Small SD between spectra can also be interpreted that the samples from which the spectra were taken, are chemically very similar. Figure 3 illustrates the process as applied to AF: Each marker on the graph represents an IR spectrum which was taken daily from the fermentations in the course of progression. The green reference spectra refer to samples taken at the end of AF and analysed for RS to ensure that the fermentation is completely dry. The blue markers indicate the spectra measured at different stages during the AF.
FIGURE 3. Conformity test to monitor the progression of alcoholic fermentation by using mid-infrared spectra.
From Figure 3 it is clear that the distance between the blue markers and green reference spectra gradually becomes smaller at each subsequent stage of the fermentation progression.
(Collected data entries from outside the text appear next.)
-- pv_equiv track=rewrite | github.com/igorvanloo/Project-Euler-Explained | Finished Problems/pe00179 - Consecutive positive Divisors.py | compute
-- ===== SOURCE A (Python) =====
-- import time, math
--
-- def gpf_sieve(N):
--     #smallest prime factor sieve
--     gpf = [i for i in range(N + 1)]
--
--     for i in range(2, int(math.sqrt(N)) + 1):
--         if gpf[i] == i:
--             for j in range(i*i, N + 1, i):
--                 gpf[j] = i
--     return gpf
--
-- def compute(limit):
--     gpf = gpf_sieve(limit + 1)
--     d = gpf
--     for i in range(2, limit + 2):
--         if gpf[i] == i:
--             d[i] = 2
--         else:
--             #We use the fatc that d_array[n] = (e + 1) * d_array[n/p^e]
--             p = gpf[i]
--             t = i // p
--             e = 2
--             while t % p == 0:
--                 e += 1
--                 t //= p
--             d[i] = d[t]*e
--     count = 0
--     for z in range(limit-1):
--         if d[z] == d[z+1]:
--             count += 1
--     return count
-- ===== SOURCE B (Python) =====
-- def compute(limit):
--     # Divisor sieve: d[j] = number of divisors of j, for 0 <= j < limit.
--     size = limit if limit > 0 else 0
--     d = [0] * size
--     for i in range(1, size):
--         for j in range(i, size, i):
--             d[j] += 1
--     count = 0
--     for z in range(limit - 1):
--         if d[z] == d[z + 1]:
--             count += 1
--     return count
-- ===== Notes on version B (the rewrite author's own statement) =====
-- stated objective: simpler
-- what changed: Replaces the smallest-prime-factor sieve plus the multiplicative divisor-count recurrence (with an inner while-loop extracting prime powers) by a single classic divisor sieve that increments the count at every multiple of every candidate divisor; the final comparing pass is kept. Pre_ excludes limit <= -2, where A raises ValueError (math.sqrt of a negative number).
-- outside the precondition, e.g. on compute(-2): A raises ValueError, B returns 0
import Mathlib
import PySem

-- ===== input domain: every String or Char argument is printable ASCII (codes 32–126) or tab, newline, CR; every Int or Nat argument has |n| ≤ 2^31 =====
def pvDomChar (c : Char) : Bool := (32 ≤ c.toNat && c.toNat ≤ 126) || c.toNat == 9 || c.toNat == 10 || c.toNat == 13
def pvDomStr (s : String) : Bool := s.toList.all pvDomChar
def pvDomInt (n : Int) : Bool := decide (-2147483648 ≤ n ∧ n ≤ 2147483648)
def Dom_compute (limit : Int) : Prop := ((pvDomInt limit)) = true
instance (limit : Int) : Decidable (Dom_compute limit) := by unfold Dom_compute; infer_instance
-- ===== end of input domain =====

-- B replaces A's smallest-prime-factor sieve + multiplicative divisor-count recurrence by a plain
-- divisor sieve (increment the count at every multiple of every candidate divisor); objective: simpler (not faster).

-- ===== PORT A =====
-- list indexing/assignment gpf[k] = …, gpf[k]: every index in every execution of A is provably
-- nonnegative and in range, so the clamped total forms below are exact there (Python's negative-index
-- wrap and IndexError are never exercised); Array is used for O(1) in-place updates under evaluation.
def aget (a : Array Int) (i : Int) : Int := a.getD i.toNat 0
def aset (a : Array Int) (i : Int) (v : Int) : Array Int := a.setIfInBounds i.toNat v

-- int(math.sqrt(N)): exact for the 0 ≤ N ≤ 2^31+2 admitted by Dom_/Pre_ (a double sqrt of such N
-- cannot round across an integer); for N < 0 Python raises ValueError — those inputs are outside Pre_.
def pySqrtInt (N : Int) : Int := (Nat.sqrt N.toNat : Int)

-- gpf = [i for i in range(N+1)]; for i in range(2, int(math.sqrt(N))+1): if gpf[i]==i: for j in range(i*i, N+1, i): gpf[j] = i
def gpfSieve (N : Int) : Array Int :=
  let gpf := (PySem.List.pyRange 0 (N + 1) 1).toArray
  (PySem.List.pyRange 2 (pySqrtInt N + 1) 1).foldl
    (fun gpf i =>
      if aget gpf i = i then
        (PySem.List.pyRange (i * i) (N + 1) i).foldl
          (fun g j => aset g j i) gpf
      else gpf) gpf

-- while t % p == 0: e += 1; t //= p  (the fuel only makes the loop total: wherever A runs it,
-- p ≥ 2 and t ≥ 1, so t.toNat + 1 steps always suffice and the result is the loop's exact result)
def whileDiv : Nat → Int → Int → Int → Int × Int
  | 0, _, e, t => (e, t)
  | fuel + 1, p, e, t =>
    if PySem.Int.mod t p = 0 then whileDiv fuel p (e + 1) (PySem.Int.floordiv t p)
    else (e, t)

-- In Python 'd = gpf' aliases the same list object; the single fold state below is that shared list.
def compute (limit : Int) : Int :=
  let gpf := gpfSieve (limit + 1)
  let d := (PySem.List.pyRange 2 (limit + 2) 1).foldl
    (fun d i =>
      if aget d i = i then aset d i 2
      else
        let p := aget d i
        let t0 := PySem.Int.floordiv i p
        let et := whileDiv (t0.toNat + 1) p 2 t0
        aset d i (aget d et.2 * et.1)) gpf
  (PySem.List.pyRange 0 (limit - 1) 1).foldl
    (fun count z =>
      if aget d z = aget d (z + 1) then count + 1 else count) 0

-- ===== PORT B =====
def compute_alt (limit : Int) : Int :=
  let size : Int := if limit > 0 then limit else 0
  let d0 : Array Int := Array.replicate size.toNat 0
  let d := (PySem.List.pyRange 1 size 1).foldl
    (fun d i =>
      (PySem.List.pyRange i size i).foldl
        (fun d j => aset d j (aget d j + 1)) d) d0
  (PySem.List.pyRange 0 (limit - 1) 1).foldl
    (fun count z =>
      if aget d z = aget d (z + 1) then count + 1 else count) 0

-- ===== PRECONDITION & SPEC =====
-- Pre_ excludes exactly limit ≤ -2, where A raises ValueError (math.sqrt of the negative limit+1).
def Pre_compute (limit : Int) : Prop := -1 ≤ limit
instance (limit : Int) : Decidable (Pre_compute limit) := by unfold Pre_compute; infer_instance
def pvWitness_compute : Int := 10

def Spec_compute (limit : Int) (out : Int) : Prop := out = compute_alt limit
instance (limit : Int) (out : Int) : Decidable (Spec_compute limit out) := by unfold Spec_compute; infer_instance

-- ===== CLAIM (what is proved, stated in full; the proofs are below) =====
def Claim_equal_compute : Prop := ∀ (limit : Int), Dom_compute limit → Pre_compute limit → Spec_compute limit (compute limit)

-- ===== LEMMAS AND PROOFS =====

-- list shadows of the ports' clamped array get/set, for the invariant proofs
def lget (d : List Int) (i : Int) : Int := d.getD i.toNat 0
def lset (d : List Int) (i : Int) (v : Int) : List Int := d.set i.toNat v

lemma lget_def (d : List Int) (i : Int) : lget d i = d.getD i.toNat 0 := rfl
lemma lset_def (d : List Int) (i : Int) (v : Int) : lset d i v = d.set i.toNat v := rfl

lemma aget_toList (a : Array Int) (i : Int) : aget a i = lget a.toList i := by
  simp only [aget, lget, Array.getD, List.getD]
  split_ifs with h
  · simp [h]
  · simp [List.getElem?_eq_none (by simpa using Nat.le_of_not_lt h : a.toList.length ≤ i.toNat)]

lemma aset_toList (a : Array Int) (i : Int) (v : Int) :
    (aset a i v).toList = lset a.toList i v := by
  simp [aset, lset]

lemma foldl_toList (l : List Int) (fA : Array Int → Int → Array Int)
    (fL : List Int → Int → List Int)
    (h : ∀ (a : Array Int), ∀ x ∈ l, (fA a x).toList = fL a.toList x) :
    ∀ a : Array Int, (l.foldl fA a).toList = l.foldl fL a.toList := by
  induction l with
  | nil => intro a; rfl
  | cons x l ih =>
    intro a
    rw [List.foldl_cons, List.foldl_cons,
      ih (fun a y hy => h a y (List.mem_cons_of_mem x hy)), h a x (by simp)]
At stage 7 the blue markers lie on the same horizontal line as the green markers (small SD between the blue and green spectra) and it is therefore possible to deduct that the fermentation is completely dry.
To illustrate the explanation a graph was drawn in the right insert on Figure 3 showing the RS values measured in the laboratory, so that the relationship between the reduced RS concentrations and smaller SD of the two sets of spectra can be clearly seen.
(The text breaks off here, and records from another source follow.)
-- pv_equiv track=rewrite | github.com/higorsmonteiro/fluxsus | fluxsus/fluxnets/fnets_utils.py | filter_chapter
-- ===== SOURCE A (Python) =====
-- from collections import defaultdict
--
-- def filter_chapter(chapter: str):
--     '''
--         Gives a list of ICD-10 codes (up to the 3rd character) corresponding to
--         the parsed ICD-10 chapter.
--
--         Args:
--         -----
--             chapter:
--                 String. Roman number referring to a ICD-10 chapter.
--
--         Return:
--         -------
--             List.
--
--     '''
--     cid10_chapters = defaultdict(lambda: [])
--
--     # -- certain infectious and parasitic diseases
--     cid10_chapters['I'] = [ 'A'+f'{n:2.0f}'.replace(' ', '0') for n in range(0, 99+1) ]
--     cid10_chapters['I'] += [ 'B'+f'{n:2.0f}'.replace(' ', '0') for n in range(0, 99+1) ]
--     # -- neoplasms
--     cid10_chapters['II'] = [ 'C'+f'{n:2.0f}'.replace(' ', '0') for n in range(0, 99+1) ]
--     cid10_chapters['II'] += [ 'D'+f'{n:2.0f}'.replace(' ', '0') for n in range(0, 48+1) ]
--     # -- diseases of the blood and blood-forming organs and certain disorders involving the immune mechanism
--     cid10_chapters['III'] = [ 'D'+f'{n:2.0f}'.replace(' ', '0') for n in range(50, 89+1) ]
--     # -- endocrine, nutritional and metabolic diseases
--     cid10_chapters['IV'] = [ 'E'+f'{n:2.0f}'.replace(' ', '0') for n in range(0, 90+1) ]
--     # -- mental and behavioural disorders
--     cid10_chapters['V'] = [ 'F'+f'{n:2.0f}'.replace(' ', '0') for n in range(0, 99+1) ]
--     # -- diseases of the nervous system
--     cid10_chapters['VI'] = [ 'G'+f'{n:2.0f}'.replace(' ', '0') for n in range(0, 99+1) ]
--     # -- diseases of the eye and adnexa
--     cid10_chapters['VII'] = [ 'H'+f'{n:2.0f}'.replace(' ', '0') for n in range(0, 59+1) ]
--     # -- diseases of the ear and mastoid process
--     cid10_chapters['VIII'] = [ 'H'+f'{n:2.0f}'.replace(' ', '0') for n in range(60, 95+1) ]
--     # -- diseases of the circulatory system
--     cid10_chapters['IX'] = [ 'I'+f'{n:2.0f}'.replace(' ', '0') for n in range(0, 99+1) ]
--     # -- diseases of the respiratory system
--     cid10_chapters['X'] = [ 'J'+f'{n:2.0f}'.replace(' ', '0') for n in range(0, 99+1) ]
--     # -- diseases of the digestive system
--     cid10_chapters['XI'] = [ 'K'+f'{n:2.0f}'.replace(' ', '0') for n in range(0, 93+1) ]
--     # -- diseases of the skin and subcutaneous tissue
--     cid10_chapters['XII'] = [ 'L'+f'{n:2.0f}'.replace(' ', '0') for n in range(0, 99+1) ]
--     # -- diseases of the musculoskeletal system and connective tissue
--     cid10_chapters['XIII'] = [ 'M'+f'{n:2.0f}'.replace(' ', '0') for n in range(0, 99+1) ]
--     # -- diseases of the genitourinary system
--     cid10_chapters['XIV'] = [ 'N'+f'{n:2.0f}'.replace(' ', '0') for n in range(0, 99+1) ]
--     # -- pregnancy, childbirth and the puerperium
--     cid10_chapters['XV'] = [ 'O'+f'{n:2.0f}'.replace(' ', '0') for n in range(0, 99+1) ]
--     # -- certain conditions originating in the perinatal period
--     cid10_chapters['XVI'] = [ 'P'+f'{n:2.0f}'.replace(' ', '0') for n in range(0, 96+1) ]
--     # -- congenital malformations, deformations and chromosomal abnormalities
--     cid10_chapters['XVII'] = [ 'Q'+f'{n:2.0f}'.replace(' ', '0') for n in range(0, 99+1) ]
--     # -- Symptoms, signs and abnormal clinical and laboratory findings, not elsewhere classified
--     cid10_chapters['XVIII'] = [ 'R'+f'{n:2.0f}'.replace(' ', '0') for n in range(0, 99+1) ]
--     # -- injury, poisoning and certain other consequences of external causes
--     cid10_chapters['XIX'] = [ 'S'+f'{n:2.0f}'.replace(' ', '0') for n in range(0, 99+1) ]
--     cid10_chapters['XIX'] += [ 'T'+f'{n:2.0f}'.replace(' ', '0') for n in range(0, 98+1) ]
--     # -- external causes of morbidity and mortality
--     cid10_chapters['XX'] = [ 'V'+f'{n:2.0f}'.replace(' ', '0') for n in range(1, 99+1) ]
--     cid10_chapters['XX'] += [ 'Y'+f'{n:2.0f}'.replace(' ', '0') for n in range(0, 98+1) ]
--     # -- factors influencing health status and contact with health services
--     cid10_chapters['XXI'] = [ 'Z'+f'{n:2.0f}'.replace(' ', '0') for n in range(0, 99+1) ]
--     # -- factors influencing health status and contact with health services
--     cid10_chapters['XXII'] = [ 'U'+f'{n:2.0f}'.replace(' ', '0') for n in range(0, 99+1) ]
--
--     if chapter not in cid10_chapters.keys():
--         raise Exception('Chapter not included in the list.')
--
--     return cid10_chapters[chapter]
-- ===== SOURCE B (Python) =====
-- # B: one data table (letter, start, stop) per chapter; builds only the requested chapter.
-- _SPECS = {
--     'I':    [('A', 0, 99), ('B', 0, 99)],
--     'II':   [('C', 0, 99), ('D', 0, 48)],
--     'III':  [('D', 50, 89)],
--     'IV':   [('E', 0, 90)],
--     'V':    [('F', 0, 99)],
--     'VI':   [('G', 0, 99)],
--     'VII':  [('H', 0, 59)],
--     'VIII': [('H', 60, 95)],
--     'IX':   [('I', 0, 99)],
--     'X':    [('J', 0, 99)],
--     'XI':   [('K', 0, 93)],
--     'XII':  [('L', 0, 99)],
--     'XIII': [('M', 0, 99)],
--     'XIV':  [('N', 0, 99)],
--     'XV':   [('O', 0, 99)],
--     'XVI':  [('P', 0, 96)],
--     'XVII': [('Q', 0, 99)],
--     'XVIII':[('R', 0, 99)],
--     'XIX':  [('S', 0, 99), ('T', 0, 98)],
--     'XX':   [('V', 1, 99), ('Y', 0, 98)],
--     'XXI':  [('Z', 0, 99)],
--     'XXII': [('U', 0, 99)],
-- }
--
-- def filter_chapter(chapter: str):
--     if chapter not in _SPECS:
--         raise Exception('Chapter not included in the list.')
--     out = []
--     for letter, start, stop in _SPECS[chapter]:
--         for n in range(start, stop + 1):
--             out.append(letter + str(n).zfill(2))
--     return out
-- ===== Notes on version B (the rewrite author's own statement) =====
-- stated objective: simpler
-- what changed: Replaces the 22 hand-written list-comprehension blocks that build every chapter's list into a dict with a single (letter, start, stop) data table and one nested loop that builds only the requested chapter.
import Mathlib
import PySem

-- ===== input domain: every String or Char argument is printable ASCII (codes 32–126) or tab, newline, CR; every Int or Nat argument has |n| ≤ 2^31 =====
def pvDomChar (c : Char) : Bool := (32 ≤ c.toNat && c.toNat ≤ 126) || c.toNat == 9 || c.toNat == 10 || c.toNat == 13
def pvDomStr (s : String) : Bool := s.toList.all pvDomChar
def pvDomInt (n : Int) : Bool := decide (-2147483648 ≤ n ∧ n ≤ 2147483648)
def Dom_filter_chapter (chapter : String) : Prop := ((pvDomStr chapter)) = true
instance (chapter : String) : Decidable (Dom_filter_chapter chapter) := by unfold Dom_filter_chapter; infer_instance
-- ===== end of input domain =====

-- B replaces A's 22 hand-written per-chapter list blocks by one (letter, start, stop) data table
-- and a single nested loop that builds only the requested chapter (objective: simpler).

-- ===== PORT A =====
-- f'{n:2.0f}'.replace(' ', '0'): width-2 space-padded integer rendering then ' '→'0';
-- ported by hand (no PySem float formatting); exact for the 0 ≤ n ≤ 99 values A ever formats.
def pvFmtA (n : Int) : String :=
  let s := PySem.Int.toStr n
  let s := if PySem.Str.len s < 2 then " " ++ s else s
  PySem.Str.replace s " " "0"

-- [ letter + f'{n:2.0f}'.replace(' ','0') for n in range(a, b) ]
def pvCompA (letter : String) (a b : Int) : List String :=
  (PySem.List.pyRange a b 1).map (fun n => letter ++ pvFmtA n)

def filter_chapter (chapter : String) : List String :=
  let d : PySem.Dict String (List String) := PySem.Dict.empty
  let d := d.insert "I" (pvCompA "A" 0 (99+1))
  let d := d.insert "I" (d.getD "I" [] ++ pvCompA "B" 0 (99+1))
  let d := d.insert "II" (pvCompA "C" 0 (99+1))
  let d := d.insert "II" (d.getD "II" [] ++ pvCompA "D" 0 (48+1))
  let d := d.insert "III" (pvCompA "D" 50 (89+1))
  let d := d.insert "IV" (pvCompA "E" 0 (90+1))
  let d := d.insert "V" (pvCompA "F" 0 (99+1))
  let d := d.insert "VI" (pvCompA "G" 0 (99+1))
  let d := d.insert "VII" (pvCompA "H" 0 (59+1))
  let d := d.insert "VIII" (pvCompA "H" 60 (95+1))
  let d := d.insert "IX" (pvCompA "I" 0 (99+1))
  let d := d.insert "X" (pvCompA "J" 0 (99+1))
  let d := d.insert "XI" (pvCompA "K" 0 (93+1))
  let d := d.insert "XII" (pvCompA "L" 0 (99+1))
  let d := d.insert "XIII" (pvCompA "M" 0 (99+1))
  let d := d.insert "XIV" (pvCompA "N" 0 (99+1))
  let d := d.insert "XV" (pvCompA "O" 0 (99+1))
  let d := d.insert "XVI" (pvCompA "P" 0 (96+1))
  let d := d.insert "XVII" (pvCompA "Q" 0 (99+1))
  let d := d.insert "XVIII" (pvCompA "R" 0 (99+1))
  let d := d.insert "XIX" (pvCompA "S" 0 (99+1))
  let d := d.insert "XIX" (d.getD "XIX" [] ++ pvCompA "T" 0 (98+1))
  let d := d.insert "XX" (pvCompA "V" 1 (99+1))
  let d := d.insert "XX" (d.getD "XX" [] ++ pvCompA "Y" 0 (98+1))
  let d := d.insert "XXI" (pvCompA "Z" 0 (99+1))
  let d := d.insert "XXII" (pvCompA "U" 0 (99+1))
  if d.contains chapter then d.getD chapter []
  else []  -- Python raises Exception('Chapter not included in the list.') here; outside Pre_

-- ===== PORT B =====
-- str(n).zfill(2)
def pvZ2 (n : Int) : String :=
  let s := PySem.Int.toStr n
  if PySem.Str.len s < 2 then "0" ++ s else s

-- the _SPECS table of Source B
def pvSpecsB : PySem.Dict String (List (String × Int × Int)) := PySem.Dict.ofList [
  ("I", [("A", (0 : Int), (99 : Int)), ("B", (0 : Int), (99 : Int))]),
  ("II", [("C", (0 : Int), (99 : Int)), ("D", (0 : Int), (48 : Int))]),
  ("III", [("D", (50 : Int), (89 : Int))]),
  ("IV", [("E", (0 : Int), (90 : Int))]),
  ("V", [("F", (0 : Int), (99 : Int))]),
  ("VI", [("G", (0 : Int), (99 : Int))]),
  ("VII", [("H", (0 : Int), (59 : Int))]),
  ("VIII", [("H", (60 : Int), (95 : Int))]),
  ("IX", [("I", (0 : Int), (99 : Int))]),
  ("X", [("J", (0 : Int), (99 : Int))]),
  ("XI", [("K", (0 : Int), (93 : Int))]),
  ("XII", [("L", (0 : Int), (99 : Int))]),
  ("XIII", [("M", (0 : Int), (99 : Int))]),
  ("XIV", [("N", (0 : Int), (99 : Int))]),
  ("XV", [("O", (0 : Int), (99 : Int))]),
  ("XVI", [("P", (0 : Int), (96 : Int))]),
  ("XVII", [("Q", (0 : Int), (99 : Int))]),
  ("XVIII", [("R", (0 : Int), (99 : Int))]),
  ("XIX", [("S", (0 : Int), (99 : Int)), ("T", (0 : Int), (98 : Int))]),
  ("XX", [("V", (1 : Int), (99 : Int)), ("Y", (0 : Int), (98 : Int))]),
  ("XXI", [("Z", (0 : Int), (99 : Int))]),
  ("XXII", [("U", (0 : Int), (99 : Int))])]

def filter_chapter_alt (chapter : String) : List String :=
  match pvSpecsB.get? chapter with
  | none => []  -- Python raises Exception('Chapter not included in the list.') here; outside Pre_
  | some specs =>
    specs.foldl (fun out spec =>
      out ++ (PySem.List.pyRange spec.2.1 (spec.2.2 + 1) 1).map (fun n => spec.1 ++ pvZ2 n)) []

-- ===== PRECONDITION & SPEC =====
-- A raises Exception('Chapter not included in the list.') for any string that is not one of the
-- 22 Roman-numeral chapter keys; Pre_ admits exactly the 22 keys A returns on.
def Pre_filter_chapter (chapter : String) : Prop :=
  chapter ∈ ["I", "II", "III", "IV", "V", "VI", "VII", "VIII", "IX", "X", "XI", "XII", "XIII", "XIV", "XV", "XVI", "XVII", "XVIII", "XIX", "XX", "XXI", "XXII"]
instance (chapter : String) : Decidable (Pre_filter_chapter chapter) := by unfold Pre_filter_chapter; infer_instance

def pvWitness_filter_chapter : String := "III"

def Spec_filter_chapter (chapter : String) (out : List String) : Prop := out = filter_chapter_alt chapter
instance (chapter : String) (out : List String) : Decidable (Spec_filter_chapter chapter out) := by unfold Spec_filter_chapter; infer_instance

-- ===== CLAIM (what is proved, stated in full; the proofs are below) =====
def Claim_equal_filter_chapter : Prop := ∀ (chapter : String), Dom_filter_chapter chapter → Pre_filter_chapter chapter → Spec_filter_chapter chapter (filter_chapter chapter)

-- ===== LEMMAS AND PROOFS =====

-- ===== VERDICT (by name: the statement is the Claim_ definition above) =====
set_option maxRecDepth 8000 in
set_option maxHeartbeats 2000000 in
theorem filter_chapter_spec : Claim_equal_filter_chapter := by
  intro chapter _ hpre
  unfold Pre_filter_chapter at hpre
  unfold Spec_filter_chapter
  fin_cases hpre <;> decide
With this qualitative approach it is therefore only necessary to examine the spectra and chemical analyses are quite unnecessary. The reference spectra may also represent malic acid concentration, which makes the method suitable for MLF. Several other applications of the test are currently being investigated.
The research conducted in this industry funded project laid a very valuable foundation for the monitoring of AF and MLF. Several quantitative calibration models were created by making use of infrared spectra and relevant reference values, and are currently being used not only in the research, but also in the wine laboratories of South African wine cellars. Qualitative models, using spectra only and no reference values, were also developed to eliminate the time-consuming calibration process.
Although it is clear that infrared spectroscopy can make a huge contribution to the monitoring of wine fermentations, the technology is not yet being used to its full potential in the industry. The input of wine laboratories and cellars has been considerable to optimise the technology for other users and make it as accurate as possible.
In a subsequent phase of the research the intention is to mount the IRS detectors online on fermentation tanks and expand the calibration models to measure colour components in juice and wine. This will bring the industry another step closer to complete automatisation of the monitoring of wine fermentations.